The required output is the lines below from the line containing "-- hand-written bisect_left" to the line containing "-- ===== PRECONDITION", inclusive, retyped exactly. No other lines belong in it.
───── DATA SUPPLIED
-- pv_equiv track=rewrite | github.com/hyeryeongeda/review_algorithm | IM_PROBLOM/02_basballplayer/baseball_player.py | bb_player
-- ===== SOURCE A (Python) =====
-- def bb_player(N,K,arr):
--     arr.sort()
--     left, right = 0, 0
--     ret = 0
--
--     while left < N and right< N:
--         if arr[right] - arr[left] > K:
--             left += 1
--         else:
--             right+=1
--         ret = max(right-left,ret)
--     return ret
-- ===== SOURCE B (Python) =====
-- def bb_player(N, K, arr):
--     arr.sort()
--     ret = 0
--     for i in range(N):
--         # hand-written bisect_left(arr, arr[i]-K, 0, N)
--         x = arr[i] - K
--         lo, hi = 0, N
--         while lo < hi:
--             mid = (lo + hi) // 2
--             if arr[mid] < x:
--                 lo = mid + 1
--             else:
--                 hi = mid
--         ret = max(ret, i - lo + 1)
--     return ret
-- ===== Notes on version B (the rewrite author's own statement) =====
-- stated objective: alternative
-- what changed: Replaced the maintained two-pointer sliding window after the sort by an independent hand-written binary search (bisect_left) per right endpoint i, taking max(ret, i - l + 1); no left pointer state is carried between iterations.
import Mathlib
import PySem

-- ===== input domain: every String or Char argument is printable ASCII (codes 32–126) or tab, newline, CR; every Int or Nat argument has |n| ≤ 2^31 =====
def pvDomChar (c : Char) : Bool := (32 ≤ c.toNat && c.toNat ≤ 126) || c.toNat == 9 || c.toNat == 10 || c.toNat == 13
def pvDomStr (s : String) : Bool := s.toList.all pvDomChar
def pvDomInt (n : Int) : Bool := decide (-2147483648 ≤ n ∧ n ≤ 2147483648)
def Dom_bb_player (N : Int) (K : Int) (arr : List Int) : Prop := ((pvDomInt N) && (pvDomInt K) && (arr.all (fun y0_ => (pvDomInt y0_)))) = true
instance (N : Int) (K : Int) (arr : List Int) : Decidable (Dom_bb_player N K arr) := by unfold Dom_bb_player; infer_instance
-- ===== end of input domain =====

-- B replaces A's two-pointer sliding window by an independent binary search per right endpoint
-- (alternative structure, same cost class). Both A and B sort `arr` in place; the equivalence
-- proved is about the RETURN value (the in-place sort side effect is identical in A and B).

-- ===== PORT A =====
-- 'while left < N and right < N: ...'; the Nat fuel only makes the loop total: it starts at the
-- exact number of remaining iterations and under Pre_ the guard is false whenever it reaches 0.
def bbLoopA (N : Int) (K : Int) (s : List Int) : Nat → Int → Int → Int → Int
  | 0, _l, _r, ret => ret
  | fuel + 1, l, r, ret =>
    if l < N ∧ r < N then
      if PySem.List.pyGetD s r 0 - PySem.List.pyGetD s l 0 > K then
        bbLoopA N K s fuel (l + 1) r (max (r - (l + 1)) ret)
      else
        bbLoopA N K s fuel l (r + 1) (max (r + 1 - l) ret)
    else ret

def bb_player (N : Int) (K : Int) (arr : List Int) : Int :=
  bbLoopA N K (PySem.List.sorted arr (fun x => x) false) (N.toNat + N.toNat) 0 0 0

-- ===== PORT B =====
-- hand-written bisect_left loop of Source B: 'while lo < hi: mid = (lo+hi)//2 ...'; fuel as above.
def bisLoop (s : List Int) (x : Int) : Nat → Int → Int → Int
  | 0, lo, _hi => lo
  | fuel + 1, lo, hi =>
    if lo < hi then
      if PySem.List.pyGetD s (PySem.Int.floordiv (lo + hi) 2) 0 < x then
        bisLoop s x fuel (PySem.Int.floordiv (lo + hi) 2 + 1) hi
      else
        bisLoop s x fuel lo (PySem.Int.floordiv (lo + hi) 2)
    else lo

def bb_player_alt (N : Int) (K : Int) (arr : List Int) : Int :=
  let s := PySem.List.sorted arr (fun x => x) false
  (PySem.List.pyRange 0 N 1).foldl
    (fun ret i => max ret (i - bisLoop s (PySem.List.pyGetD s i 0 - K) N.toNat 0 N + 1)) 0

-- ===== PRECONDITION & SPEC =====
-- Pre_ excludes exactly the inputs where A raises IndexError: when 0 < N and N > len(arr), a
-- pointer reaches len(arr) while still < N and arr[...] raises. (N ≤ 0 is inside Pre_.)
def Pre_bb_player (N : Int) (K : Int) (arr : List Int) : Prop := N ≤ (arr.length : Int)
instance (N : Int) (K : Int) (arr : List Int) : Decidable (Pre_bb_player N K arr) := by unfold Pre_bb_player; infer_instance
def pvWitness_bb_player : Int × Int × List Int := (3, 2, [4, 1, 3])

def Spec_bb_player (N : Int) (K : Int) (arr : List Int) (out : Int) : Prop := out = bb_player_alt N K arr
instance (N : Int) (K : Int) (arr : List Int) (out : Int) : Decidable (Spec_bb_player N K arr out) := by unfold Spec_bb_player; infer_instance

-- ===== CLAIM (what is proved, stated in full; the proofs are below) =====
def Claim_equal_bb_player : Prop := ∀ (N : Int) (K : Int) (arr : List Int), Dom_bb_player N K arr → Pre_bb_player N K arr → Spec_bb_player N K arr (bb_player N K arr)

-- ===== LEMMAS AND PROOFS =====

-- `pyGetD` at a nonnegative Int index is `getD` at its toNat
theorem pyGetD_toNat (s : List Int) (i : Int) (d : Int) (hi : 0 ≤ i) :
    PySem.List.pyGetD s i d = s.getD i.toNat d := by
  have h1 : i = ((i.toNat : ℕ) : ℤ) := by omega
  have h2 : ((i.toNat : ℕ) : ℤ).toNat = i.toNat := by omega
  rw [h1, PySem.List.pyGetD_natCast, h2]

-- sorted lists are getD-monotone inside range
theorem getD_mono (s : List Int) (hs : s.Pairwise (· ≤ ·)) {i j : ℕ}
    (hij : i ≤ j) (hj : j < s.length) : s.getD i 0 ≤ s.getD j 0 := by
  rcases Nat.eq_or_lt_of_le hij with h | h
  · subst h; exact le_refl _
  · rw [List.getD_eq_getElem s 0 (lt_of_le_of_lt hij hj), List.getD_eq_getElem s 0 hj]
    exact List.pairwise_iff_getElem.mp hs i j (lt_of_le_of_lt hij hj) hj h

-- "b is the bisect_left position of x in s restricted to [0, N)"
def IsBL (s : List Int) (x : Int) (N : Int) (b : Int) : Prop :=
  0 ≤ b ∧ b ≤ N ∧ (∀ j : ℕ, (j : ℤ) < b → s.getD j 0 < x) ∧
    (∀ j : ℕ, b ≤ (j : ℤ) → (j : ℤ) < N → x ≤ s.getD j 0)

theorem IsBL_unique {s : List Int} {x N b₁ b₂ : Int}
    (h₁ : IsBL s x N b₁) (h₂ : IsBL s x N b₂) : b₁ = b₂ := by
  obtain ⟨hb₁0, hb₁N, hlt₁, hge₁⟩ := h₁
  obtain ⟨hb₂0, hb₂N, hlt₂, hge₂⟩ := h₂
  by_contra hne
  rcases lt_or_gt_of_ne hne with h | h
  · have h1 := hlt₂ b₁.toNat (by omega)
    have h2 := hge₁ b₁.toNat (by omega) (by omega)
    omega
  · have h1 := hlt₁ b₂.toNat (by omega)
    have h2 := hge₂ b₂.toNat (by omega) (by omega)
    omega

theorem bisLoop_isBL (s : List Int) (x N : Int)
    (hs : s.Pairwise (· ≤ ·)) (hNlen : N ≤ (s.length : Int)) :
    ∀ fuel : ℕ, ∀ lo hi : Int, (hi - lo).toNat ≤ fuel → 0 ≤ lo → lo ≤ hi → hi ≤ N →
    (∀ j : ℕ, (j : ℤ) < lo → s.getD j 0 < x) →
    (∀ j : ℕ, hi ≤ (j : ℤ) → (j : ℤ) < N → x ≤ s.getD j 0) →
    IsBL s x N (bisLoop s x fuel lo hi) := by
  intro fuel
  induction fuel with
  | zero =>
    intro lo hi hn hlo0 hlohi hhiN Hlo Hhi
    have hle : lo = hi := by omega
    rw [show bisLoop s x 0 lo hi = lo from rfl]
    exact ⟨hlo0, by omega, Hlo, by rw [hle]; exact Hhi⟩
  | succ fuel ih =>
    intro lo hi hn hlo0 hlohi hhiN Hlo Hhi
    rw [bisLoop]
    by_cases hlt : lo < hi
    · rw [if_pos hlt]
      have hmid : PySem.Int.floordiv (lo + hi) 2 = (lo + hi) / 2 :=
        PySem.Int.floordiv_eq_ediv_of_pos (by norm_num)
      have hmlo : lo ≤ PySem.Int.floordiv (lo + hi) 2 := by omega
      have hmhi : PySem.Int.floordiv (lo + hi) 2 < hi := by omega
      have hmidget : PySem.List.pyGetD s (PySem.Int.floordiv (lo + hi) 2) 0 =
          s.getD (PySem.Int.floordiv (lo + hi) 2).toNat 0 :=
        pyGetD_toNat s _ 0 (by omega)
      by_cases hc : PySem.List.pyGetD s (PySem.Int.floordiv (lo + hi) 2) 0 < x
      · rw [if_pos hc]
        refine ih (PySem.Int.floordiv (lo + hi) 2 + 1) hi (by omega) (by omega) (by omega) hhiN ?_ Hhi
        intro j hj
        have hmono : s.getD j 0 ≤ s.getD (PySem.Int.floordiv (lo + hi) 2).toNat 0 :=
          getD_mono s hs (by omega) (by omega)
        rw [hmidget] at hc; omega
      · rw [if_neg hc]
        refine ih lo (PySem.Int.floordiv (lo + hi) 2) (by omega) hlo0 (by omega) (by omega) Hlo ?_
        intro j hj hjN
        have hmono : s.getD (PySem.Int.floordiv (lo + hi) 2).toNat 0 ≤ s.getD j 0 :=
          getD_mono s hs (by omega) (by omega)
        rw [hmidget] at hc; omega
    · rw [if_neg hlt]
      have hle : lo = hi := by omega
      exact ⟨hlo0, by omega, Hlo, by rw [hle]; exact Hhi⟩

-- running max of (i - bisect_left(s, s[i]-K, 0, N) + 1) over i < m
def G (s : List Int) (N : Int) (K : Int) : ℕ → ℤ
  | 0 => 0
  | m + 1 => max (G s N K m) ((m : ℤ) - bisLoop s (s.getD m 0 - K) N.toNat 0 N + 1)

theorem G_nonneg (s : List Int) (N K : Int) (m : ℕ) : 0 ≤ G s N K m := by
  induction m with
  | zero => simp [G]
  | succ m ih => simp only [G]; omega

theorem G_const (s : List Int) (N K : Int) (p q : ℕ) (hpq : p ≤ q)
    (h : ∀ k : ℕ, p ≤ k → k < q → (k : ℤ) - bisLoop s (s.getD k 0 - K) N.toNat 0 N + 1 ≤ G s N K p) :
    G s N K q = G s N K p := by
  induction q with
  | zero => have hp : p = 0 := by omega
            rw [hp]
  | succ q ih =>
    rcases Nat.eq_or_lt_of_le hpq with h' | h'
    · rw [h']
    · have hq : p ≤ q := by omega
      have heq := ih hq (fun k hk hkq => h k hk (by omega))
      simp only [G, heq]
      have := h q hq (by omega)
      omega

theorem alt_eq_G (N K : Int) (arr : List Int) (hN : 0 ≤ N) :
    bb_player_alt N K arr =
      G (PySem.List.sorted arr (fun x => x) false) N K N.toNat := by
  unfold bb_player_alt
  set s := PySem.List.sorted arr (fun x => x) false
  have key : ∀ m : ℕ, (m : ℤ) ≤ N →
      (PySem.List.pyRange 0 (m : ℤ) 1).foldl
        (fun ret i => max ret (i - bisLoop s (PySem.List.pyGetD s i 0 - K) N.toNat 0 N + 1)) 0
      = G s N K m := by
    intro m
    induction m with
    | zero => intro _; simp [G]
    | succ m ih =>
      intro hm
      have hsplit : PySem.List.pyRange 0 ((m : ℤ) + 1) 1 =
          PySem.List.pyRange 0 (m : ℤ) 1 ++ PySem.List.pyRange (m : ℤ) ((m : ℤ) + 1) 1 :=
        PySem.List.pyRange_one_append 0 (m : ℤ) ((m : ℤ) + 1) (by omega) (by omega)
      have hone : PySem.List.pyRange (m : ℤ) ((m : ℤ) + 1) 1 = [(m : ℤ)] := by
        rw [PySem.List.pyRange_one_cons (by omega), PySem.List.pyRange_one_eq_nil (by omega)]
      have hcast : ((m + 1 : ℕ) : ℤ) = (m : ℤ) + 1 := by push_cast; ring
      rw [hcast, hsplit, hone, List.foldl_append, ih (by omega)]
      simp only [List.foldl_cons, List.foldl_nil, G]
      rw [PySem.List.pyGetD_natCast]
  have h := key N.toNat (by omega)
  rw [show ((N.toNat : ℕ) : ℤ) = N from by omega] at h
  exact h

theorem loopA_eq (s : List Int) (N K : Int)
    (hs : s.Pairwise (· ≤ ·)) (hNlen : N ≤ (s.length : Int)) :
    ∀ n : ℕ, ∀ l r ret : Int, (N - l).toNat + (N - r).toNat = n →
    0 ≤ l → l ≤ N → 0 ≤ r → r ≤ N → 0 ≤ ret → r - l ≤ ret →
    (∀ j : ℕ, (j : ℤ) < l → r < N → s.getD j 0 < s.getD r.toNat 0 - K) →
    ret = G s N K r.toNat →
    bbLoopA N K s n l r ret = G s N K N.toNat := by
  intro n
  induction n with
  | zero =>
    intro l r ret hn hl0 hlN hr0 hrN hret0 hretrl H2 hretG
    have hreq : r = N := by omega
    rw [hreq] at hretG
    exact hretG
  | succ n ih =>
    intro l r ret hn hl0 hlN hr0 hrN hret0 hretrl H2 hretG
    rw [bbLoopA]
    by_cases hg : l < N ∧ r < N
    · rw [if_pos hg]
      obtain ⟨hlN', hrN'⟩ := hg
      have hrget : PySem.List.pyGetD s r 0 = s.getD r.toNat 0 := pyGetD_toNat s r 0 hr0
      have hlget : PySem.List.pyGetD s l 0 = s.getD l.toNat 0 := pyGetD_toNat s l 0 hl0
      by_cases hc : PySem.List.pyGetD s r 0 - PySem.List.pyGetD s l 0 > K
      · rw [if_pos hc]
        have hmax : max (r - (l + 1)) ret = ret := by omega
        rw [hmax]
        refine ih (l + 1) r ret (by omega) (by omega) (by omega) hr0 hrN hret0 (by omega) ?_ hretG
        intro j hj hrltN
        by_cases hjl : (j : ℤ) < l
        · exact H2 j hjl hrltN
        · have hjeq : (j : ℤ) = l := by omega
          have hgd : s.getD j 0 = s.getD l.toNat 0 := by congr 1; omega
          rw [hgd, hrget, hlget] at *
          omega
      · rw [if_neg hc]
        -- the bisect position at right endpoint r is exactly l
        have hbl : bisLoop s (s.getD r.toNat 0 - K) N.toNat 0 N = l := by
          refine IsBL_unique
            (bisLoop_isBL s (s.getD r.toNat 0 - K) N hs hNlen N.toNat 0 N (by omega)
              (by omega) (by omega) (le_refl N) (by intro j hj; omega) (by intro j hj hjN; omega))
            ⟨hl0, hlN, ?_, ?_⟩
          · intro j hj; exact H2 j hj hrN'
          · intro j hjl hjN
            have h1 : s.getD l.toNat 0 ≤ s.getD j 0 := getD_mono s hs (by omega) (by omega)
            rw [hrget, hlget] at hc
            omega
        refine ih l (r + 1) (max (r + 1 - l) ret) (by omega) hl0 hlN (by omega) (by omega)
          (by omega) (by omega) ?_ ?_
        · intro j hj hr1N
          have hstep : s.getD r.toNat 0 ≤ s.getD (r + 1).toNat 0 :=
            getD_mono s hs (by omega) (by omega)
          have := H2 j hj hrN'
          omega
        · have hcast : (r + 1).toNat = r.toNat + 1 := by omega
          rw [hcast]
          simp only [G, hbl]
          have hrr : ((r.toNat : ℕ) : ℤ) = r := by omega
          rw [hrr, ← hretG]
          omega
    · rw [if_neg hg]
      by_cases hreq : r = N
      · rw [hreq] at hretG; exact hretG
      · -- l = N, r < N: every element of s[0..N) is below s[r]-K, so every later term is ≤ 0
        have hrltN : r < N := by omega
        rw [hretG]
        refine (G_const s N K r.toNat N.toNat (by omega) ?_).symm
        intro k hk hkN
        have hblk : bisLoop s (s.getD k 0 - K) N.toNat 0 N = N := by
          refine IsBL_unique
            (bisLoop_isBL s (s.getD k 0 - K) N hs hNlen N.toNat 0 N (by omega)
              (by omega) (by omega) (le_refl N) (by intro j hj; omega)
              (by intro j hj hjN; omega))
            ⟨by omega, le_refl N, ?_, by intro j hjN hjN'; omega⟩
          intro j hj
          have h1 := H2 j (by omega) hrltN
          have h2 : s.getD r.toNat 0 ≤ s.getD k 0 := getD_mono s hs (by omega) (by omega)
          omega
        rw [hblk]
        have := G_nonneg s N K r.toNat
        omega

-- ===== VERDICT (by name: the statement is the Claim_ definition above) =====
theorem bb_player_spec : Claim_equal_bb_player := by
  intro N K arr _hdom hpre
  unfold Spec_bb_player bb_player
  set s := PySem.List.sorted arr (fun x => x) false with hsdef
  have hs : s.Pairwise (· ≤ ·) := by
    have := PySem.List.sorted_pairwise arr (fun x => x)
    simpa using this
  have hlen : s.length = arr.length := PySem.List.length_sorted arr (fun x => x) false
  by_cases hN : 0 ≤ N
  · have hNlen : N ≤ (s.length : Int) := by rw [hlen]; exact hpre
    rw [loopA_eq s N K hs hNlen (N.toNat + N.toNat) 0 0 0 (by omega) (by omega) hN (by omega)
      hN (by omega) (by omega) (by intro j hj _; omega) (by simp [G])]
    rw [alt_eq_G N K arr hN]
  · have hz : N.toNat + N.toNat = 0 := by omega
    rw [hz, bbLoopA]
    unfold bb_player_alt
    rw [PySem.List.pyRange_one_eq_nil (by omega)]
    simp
──────────
▶ RESPONSE FOR THIS EXERCISE:
-- hand-written bisect_left loop of Source B: 'while lo < hi: mid = (lo+hi)//2 ...'; fuel as above.
def bisLoop (s : List Int) (x : Int) : Nat → Int → Int → Int
  | 0, lo, _hi => lo
  | fuel + 1, lo, hi =>
    if lo < hi then
      if PySem.List.pyGetD s (PySem.Int.floordiv (lo + hi) 2) 0 < x then
        bisLoop s x fuel (PySem.Int.floordiv (lo + hi) 2 + 1) hi
      else
        bisLoop s x fuel lo (PySem.Int.floordiv (lo + hi) 2)
    else lo

def bb_player_alt (N : Int) (K : Int) (arr : List Int) : Int :=
  let s := PySem.List.sorted arr (fun x => x) false
  (PySem.List.pyRange 0 N 1).foldl
    (fun ret i => max ret (i - bisLoop s (PySem.List.pyGetD s i 0 - K) N.toNat 0 N + 1)) 0

-- ===== PRECONDITION & SPEC =====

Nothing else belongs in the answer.